Hay varias razones que explicarían porque existe poca o casi nula visibilidad mediática de este tipo de hechos. Por un lado, el Congo compite con otras crisis que dominan la agenda internacional, como el avance del M23 con respaldo ruandés, la crisis de Goma, que dejó más de 2.900 muertos, y las tensiones geopolíticas entre Kinshasa y Kigali, que concentran buena parte de la atención que sí logra llegar a otros países. A eso se suma la escasa presencia de corresponsales en zonas remotas como Ituri y North Kivu, regiones de selva densa y con infraestructura limitada, donde el acceso de periodistas resulta especialmente difícil.

Asimismo, influye una cierta fatiga informativa. Se trata de un conflicto prolongado, con más de tres décadas de duración y múltiples actores armados, lo que suele alimentar la percepción de que se trata de una crisis sin salida y reduce su atractivo a las masas. En paralelo, algunos especialistas afirman la existencia de un sesgo de agenda, según el cual ciertos medios de corte progresistas tienden a prestar menos atención a la violencia islamista contra minorías religiosas en el Sur Global.

El fracaso de la comunidad internacional

La Misión de Estabilización de la ONU en el Congo, conocida como MONUSCO, lleva más de 25 años desplegada en el país y se ha convertido en la operación de mantenimiento de la paz más prolongada en la historia de Naciones Unidas. No obstante, su balance es ampliamente cuestionado y el descontento entre la población congoleña es profundo, en particular por su incapacidad para brindar protección efectiva frente a la violencia armada.

En la región de Beni, epicentro de los ataques de la ADF, incluso se registraron protestas violentas contra los cascos azules.
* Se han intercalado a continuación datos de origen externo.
-- pv_equiv track=rewrite | github.com/muzammilar/Resources-Algorithms-and-Data-Structures | interviews/codility/easy-leader_count.py | solution
-- ===== SOURCE A (Python) =====
-- from collections import Counter
-- from collections import Counter
--
-- def solution(A):
--     count_dict = dict(Counter(A))
--     leader = max(count_dict, key=count_dict.get)
--     cnt_leader_tot = count_dict[leader]
--     cnt_leader = 0
--     score = 0
--     num_elem = len(A)
--     for idx, x in enumerate(A):
--         if x == leader:
--             cnt_leader += 1
--         if idx+1 < cnt_leader * 2 and num_elem-idx-1 < (cnt_leader_tot - cnt_leader) * 2: # if element seen still have that num as leader on both sides
--             score += 1
--     return score
-- ===== SOURCE B (Python) =====
-- from collections import Counter
--
-- def solution(A):
--     counts = Counter(A)
--     leader = max(counts, key=counts.get)
--     total = counts[leader]
--     n = len(A)
--     prefix = [0]
--     for x in A:
--         prefix.append(prefix[-1] + (x == leader))
--     score = 0
--     for s in range(n):
--         left = prefix[s + 1]
--         if 2 * left > s + 1 and 2 * (total - left) > n - s - 1:
--             score += 1
--     return score
-- ===== Notes on version B (the rewrite author's own statement) =====
-- stated objective: alternative
-- what changed: A fuses the leader-count accumulator and the score test into one enumerate loop; B first materializes a prefix-count table of the leader in one pass, then scans split points in a second, independent loop comparing 2*left and 2*right against the side lengths.
import Mathlib
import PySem

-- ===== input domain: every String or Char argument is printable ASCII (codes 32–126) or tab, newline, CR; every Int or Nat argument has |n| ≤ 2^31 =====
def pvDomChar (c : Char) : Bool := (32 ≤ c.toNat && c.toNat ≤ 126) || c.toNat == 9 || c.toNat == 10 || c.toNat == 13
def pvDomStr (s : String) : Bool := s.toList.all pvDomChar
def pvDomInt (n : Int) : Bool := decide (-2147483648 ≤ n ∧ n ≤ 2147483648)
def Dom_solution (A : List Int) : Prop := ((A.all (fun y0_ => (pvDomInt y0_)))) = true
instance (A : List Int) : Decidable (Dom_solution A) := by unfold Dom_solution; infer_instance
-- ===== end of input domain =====

-- B replaces A's fused counter-and-score loop by a materialized prefix-count table and a
-- separate split-point scan (objective: alternative decomposition, same leader detection).

-- ===== PORT A =====
def solution (A : List Int) : Int :=
  let cd := PySem.Dict.counter A
  match PySem.List.max? cd.keys (fun k => cd.getD k 0) with
  | none => 0  -- Python raises ValueError here (empty A); excluded by Pre_solution
  | some leader =>
    let tot := cd.getD leader 0
    let n : Int := A.length
    ((PySem.List.enumerate A).foldl
      (fun (st : Int × Int) (p : Int × Int) =>
        let cnt := if p.2 = leader then st.1 + 1 else st.1
        (cnt, if p.1 + 1 < cnt * 2 ∧ n - p.1 - 1 < (tot - cnt) * 2 then st.2 + 1 else st.2))
      (0, 0)).2

-- ===== PORT B =====
def solution_alt (A : List Int) : Int :=
  let cd := PySem.Dict.counter A
  match PySem.List.max? cd.keys (fun k => cd.getD k 0) with
  | none => 0  -- Python raises ValueError here (empty A); excluded by Pre_solution
  | some leader =>
    let tot := cd.getD leader 0
    let n : Int := A.length
    let pre := A.foldl
      (fun acc x => acc ++ [PySem.List.pyGetD acc (-1) 0 + (if x = leader then 1 else 0)]) [0]
    (PySem.List.pyRange 0 n 1).foldl
      (fun sc s =>
        let left := PySem.List.pyGetD pre (s + 1) 0
        if 2 * left > s + 1 ∧ 2 * (tot - left) > n - s - 1 then sc + 1 else sc) 0

-- ===== PRECONDITION & SPEC =====
-- Pre_ excludes only the empty list, on which Python's max() raises ValueError.
def Pre_solution (A : List Int) : Prop := A ≠ []
instance (A : List Int) : Decidable (Pre_solution A) := by unfold Pre_solution; infer_instance
def pvWitness_solution : List Int := [4, 3, 4, 4, 4, 2]
def Spec_solution (A : List Int) (out : Int) : Prop := out = solution_alt A
instance (A : List Int) (out : Int) : Decidable (Spec_solution A out) := by unfold Spec_solution; infer_instance

-- ===== CLAIM (what is proved, stated in full; the proofs are below) =====
def Claim_equal_solution : Prop := ∀ (A : List Int), Dom_solution A → Pre_solution A → Spec_solution A (solution A)

-- ===== LEMMAS AND PROOFS =====

-- count of the leader among the first k elements
def pvC (A : List Int) (L : Int) (k : Nat) : Int := ((A.take k).count L : Int)

-- canonical split-point step (B's syntactic shape of the test)
def pvStep (A : List Int) (L tot n : Int) : Int → Nat → Int :=
  fun sc k =>
    if 2 * pvC A L (k + 1) > (k : Int) + 1 ∧ 2 * (tot - pvC A L (k + 1)) > n - (k : Int) - 1
    then sc + 1 else sc

lemma pv_prefix_fold (L : Int) (l : List Int) : ∀ (acc : List Int) (x0 : Int),
    l.foldl (fun acc x => acc ++ [PySem.List.pyGetD acc (-1) 0 + (if x = L then 1 else 0)])
      (acc ++ [x0])
    = acc ++ List.scanl (fun p x => p + (if x = L then 1 else 0)) x0 l := by
  induction l with
  | nil => intro acc x0; simp [List.scanl_nil]
  | cons x xs ih =>
    intro acc x0
    simp only [List.foldl_cons, List.scanl_cons, PySem.List.pyGetD_neg_one_append_singleton]
    rw [ih (acc ++ [x0]) (x0 + (if x = L then 1 else 0))]
    simp

lemma pv_scanl_getD (L : Int) (l : List Int) : ∀ (b : Int) (k : Nat), k ≤ l.length →
    (List.scanl (fun p x => p + (if x = L then 1 else 0)) b l).getD k 0
    = (l.take k).foldl (fun p x => p + (if x = L then 1 else 0)) b := by
  induction l with
  | nil =>
    intro b k hk
    have : k = 0 := by simpa using hk
    subst this; simp [List.scanl_nil]
  | cons x xs ih =>
    intro b k hk
    cases k with
    | zero => simp [List.scanl_cons]
    | succ k =>
      simp only [List.scanl_cons, List.take_succ_cons, List.foldl_cons, List.getD_cons_succ]
      exact ih _ k (by simpa using hk)

lemma pv_foldg (L : Int) (l : List Int) : ∀ (b : Int),
    l.foldl (fun p x => p + (if x = L then 1 else 0)) b = b + (l.count L : Int) := by
  induction l with
  | nil => intro b; simp
  | cons x xs ih =>
    intro b
    simp only [List.foldl_cons, ih, List.count_cons]
    by_cases h : x = L
    · simp [h]; ring
    · simp [h]

lemma pv_c_succ (A : List Int) (L x : Int) (rest : List Int) (i : Nat)
    (h : A.drop i = x :: rest) :
    pvC A L (i + 1) = pvC A L i + (if x = L then 1 else 0) := by
  have h0 : (A.drop i)[0]? = some x := by rw [h]; rfl
  rw [List.getElem?_drop] at h0
  unfold pvC
  rw [List.take_add_one]
  simp only [Nat.add_zero] at h0
  rw [h0]
  simp only [Option.toList_some, List.count_append, List.count_cons, List.count_nil]
  by_cases hxl : x = L <;> simp [hxl]

lemma pv_loopA (A : List Int) (L tot n : Int) : ∀ (rest : List Int) (i : Nat),
    rest = A.drop i → ∀ (sc : Int),
    ((PySem.List.enumerate rest (i : Int)).foldl
      (fun (st : Int × Int) (p : Int × Int) =>
        (if p.2 = L then st.1 + 1 else st.1,
         if p.1 + 1 < (if p.2 = L then st.1 + 1 else st.1) * 2 ∧
            n - p.1 - 1 < (tot - (if p.2 = L then st.1 + 1 else st.1)) * 2
         then st.2 + 1 else st.2))
      (pvC A L i, sc)).2
    = (List.range' i rest.length).foldl (pvStep A L tot n) sc := by
  intro rest
  induction rest with
  | nil => intro i _ sc; simp [PySem.List.enumerate]
  | cons x xs ih =>
    intro i hdrop sc
    have hcnt : (if x = L then pvC A L i + 1 else pvC A L i) = pvC A L (i + 1) := by
      rw [pv_c_succ A L x xs i hdrop.symm]; by_cases h : x = L <;> simp [h]
    have hxs : xs = A.drop (i + 1) := by
      have := congrArg (List.drop 1) hdrop
      simpa [List.drop_drop, Nat.add_comm] using this
    simp only [PySem.List.enumerate_cons, List.foldl_cons]
    simp only [hcnt]
    rw [show (i : Int) + 1 = ((i + 1 : Nat) : Int) by push_cast; ring]
    rw [ih (i + 1) hxs]
    simp only [List.length_cons, List.range'_succ, List.foldl_cons]
    congr 1
    simp only [pvStep]
    split_ifs <;> omega

lemma pv_loopB (A : List Int) (L tot : Int) :
    (PySem.List.pyRange 0 (A.length : Int) 1).foldl
      (fun sc s =>
        if 2 * PySem.List.pyGetD
              (List.scanl (fun p x => p + (if x = L then 1 else 0)) 0 A) (s + 1) 0 > s + 1 ∧
           2 * (tot - PySem.List.pyGetD
              (List.scanl (fun p x => p + (if x = L then 1 else 0)) 0 A) (s + 1) 0)
             > (A.length : Int) - s - 1
        then sc + 1 else sc) 0
    = (List.range A.length).foldl (pvStep A L tot (A.length : Int)) 0 := by
  rw [PySem.List.pyRange_zero_natCast, List.foldl_map]
  apply PySem.List.foldl_congr_mem
  intro acc k hk
  have hk' : k < A.length := List.mem_range.mp hk
  rw [show ((k : Int) + 1) = ((k + 1 : Nat) : Int) by push_cast; ring]
  rw [PySem.List.pyGetD_natCast, pv_scanl_getD L A 0 (k + 1) (by omega), pv_foldg]
  simp only [pvStep, pvC, zero_add]
  push_cast
  rfl

-- ===== VERDICT (by name: the statement is the Claim_ definition above) =====
theorem solution_spec : Claim_equal_solution := by
  unfold Claim_equal_solution
  intro A _hd _hp
  unfold Spec_solution solution solution_alt
  cases h : PySem.List.max? (PySem.Dict.counter A).keys
      (fun k => (PySem.Dict.counter A).getD k 0) with
  | none => simp only [h]
  | some L =>
    simp only [h]
    rw [show ([0] : List Int) = [] ++ [0] from rfl, pv_prefix_fold L A [] 0, List.nil_append]
    rw [pv_loopB A L ((PySem.Dict.counter A).getD L 0)]
    have hA := pv_loopA A L ((PySem.Dict.counter A).getD L 0) (A.length : Int) A 0 rfl 0
    simp only [pvC, List.take_zero, List.count_nil, Nat.cast_zero] at hA
    rw [hA, List.range_eq_range']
Diversos informes académicos sostienen que “la misión ha fracasado de manera sistemática en su objetivo de resguardar a los civiles” y que, además, “no impulsó los cambios políticos estructurales necesarios para construir una paz duradera.” A ello se suma un episodio especialmente doloroso, cuando la propia MONUSCO colaboró en la excavación de la fosa común donde fueron enterradas las víctimas de la masacre de Komanda, ocurrida en julio de 2025.

A fines de 2024, el gobierno congoleño pidió la retirada de la misión al considerar que ya no cumple su cometido, aunque la fragilidad del ejército nacional deja en evidencia un vacío que podría agravar aún más la crisis humanitaria que afecta a unos 7 millones de desplazados internos. En mayo de 2026, Amnistía Internacional volvió a poner el foco sobre la tragedia con el informe titulado “Nunca había visto tantos cadáveres”, en el que destacó que los crímenes cometidos por la ADF constituyen crímenes de guerra y de lesa humanidad, y reclamó una respuesta urgente de la comunidad internacional, responsabilizando la situación producto del “desinterés de la política internacional y los círculos de donantes” respecto a las amenazas de la ADF.

Es necesario entender que la ADF no es simplemente un grupo rebelde más entre los más de 120 que operan en el Congo. Su lógica responde a una ideología transnacional que no disputa territorio étnico ni el control de recursos, sino que busca instaurar un califato islámico. Su lealtad no se orienta ni al Congo ni a Uganda, sino al proyecto terrorista mundial del Estado Islámico.

A ello se suma el reconocimiento formal que recibió por parte de ISIS, que la legitimó públicamente e incorporó como una de sus provincias. Incluso reproduce métodos asociados al accionar del grupo en Siria e Iraq, como decapitaciones, quema de aldeas, esclavitud sexual de menores y reclutamiento forzado de personas. En ese marco, sus víctimas son seleccionadas en parte por su religión, ya que el objetivo declarado es eliminar de la faz de la tierra la presencia cristiana.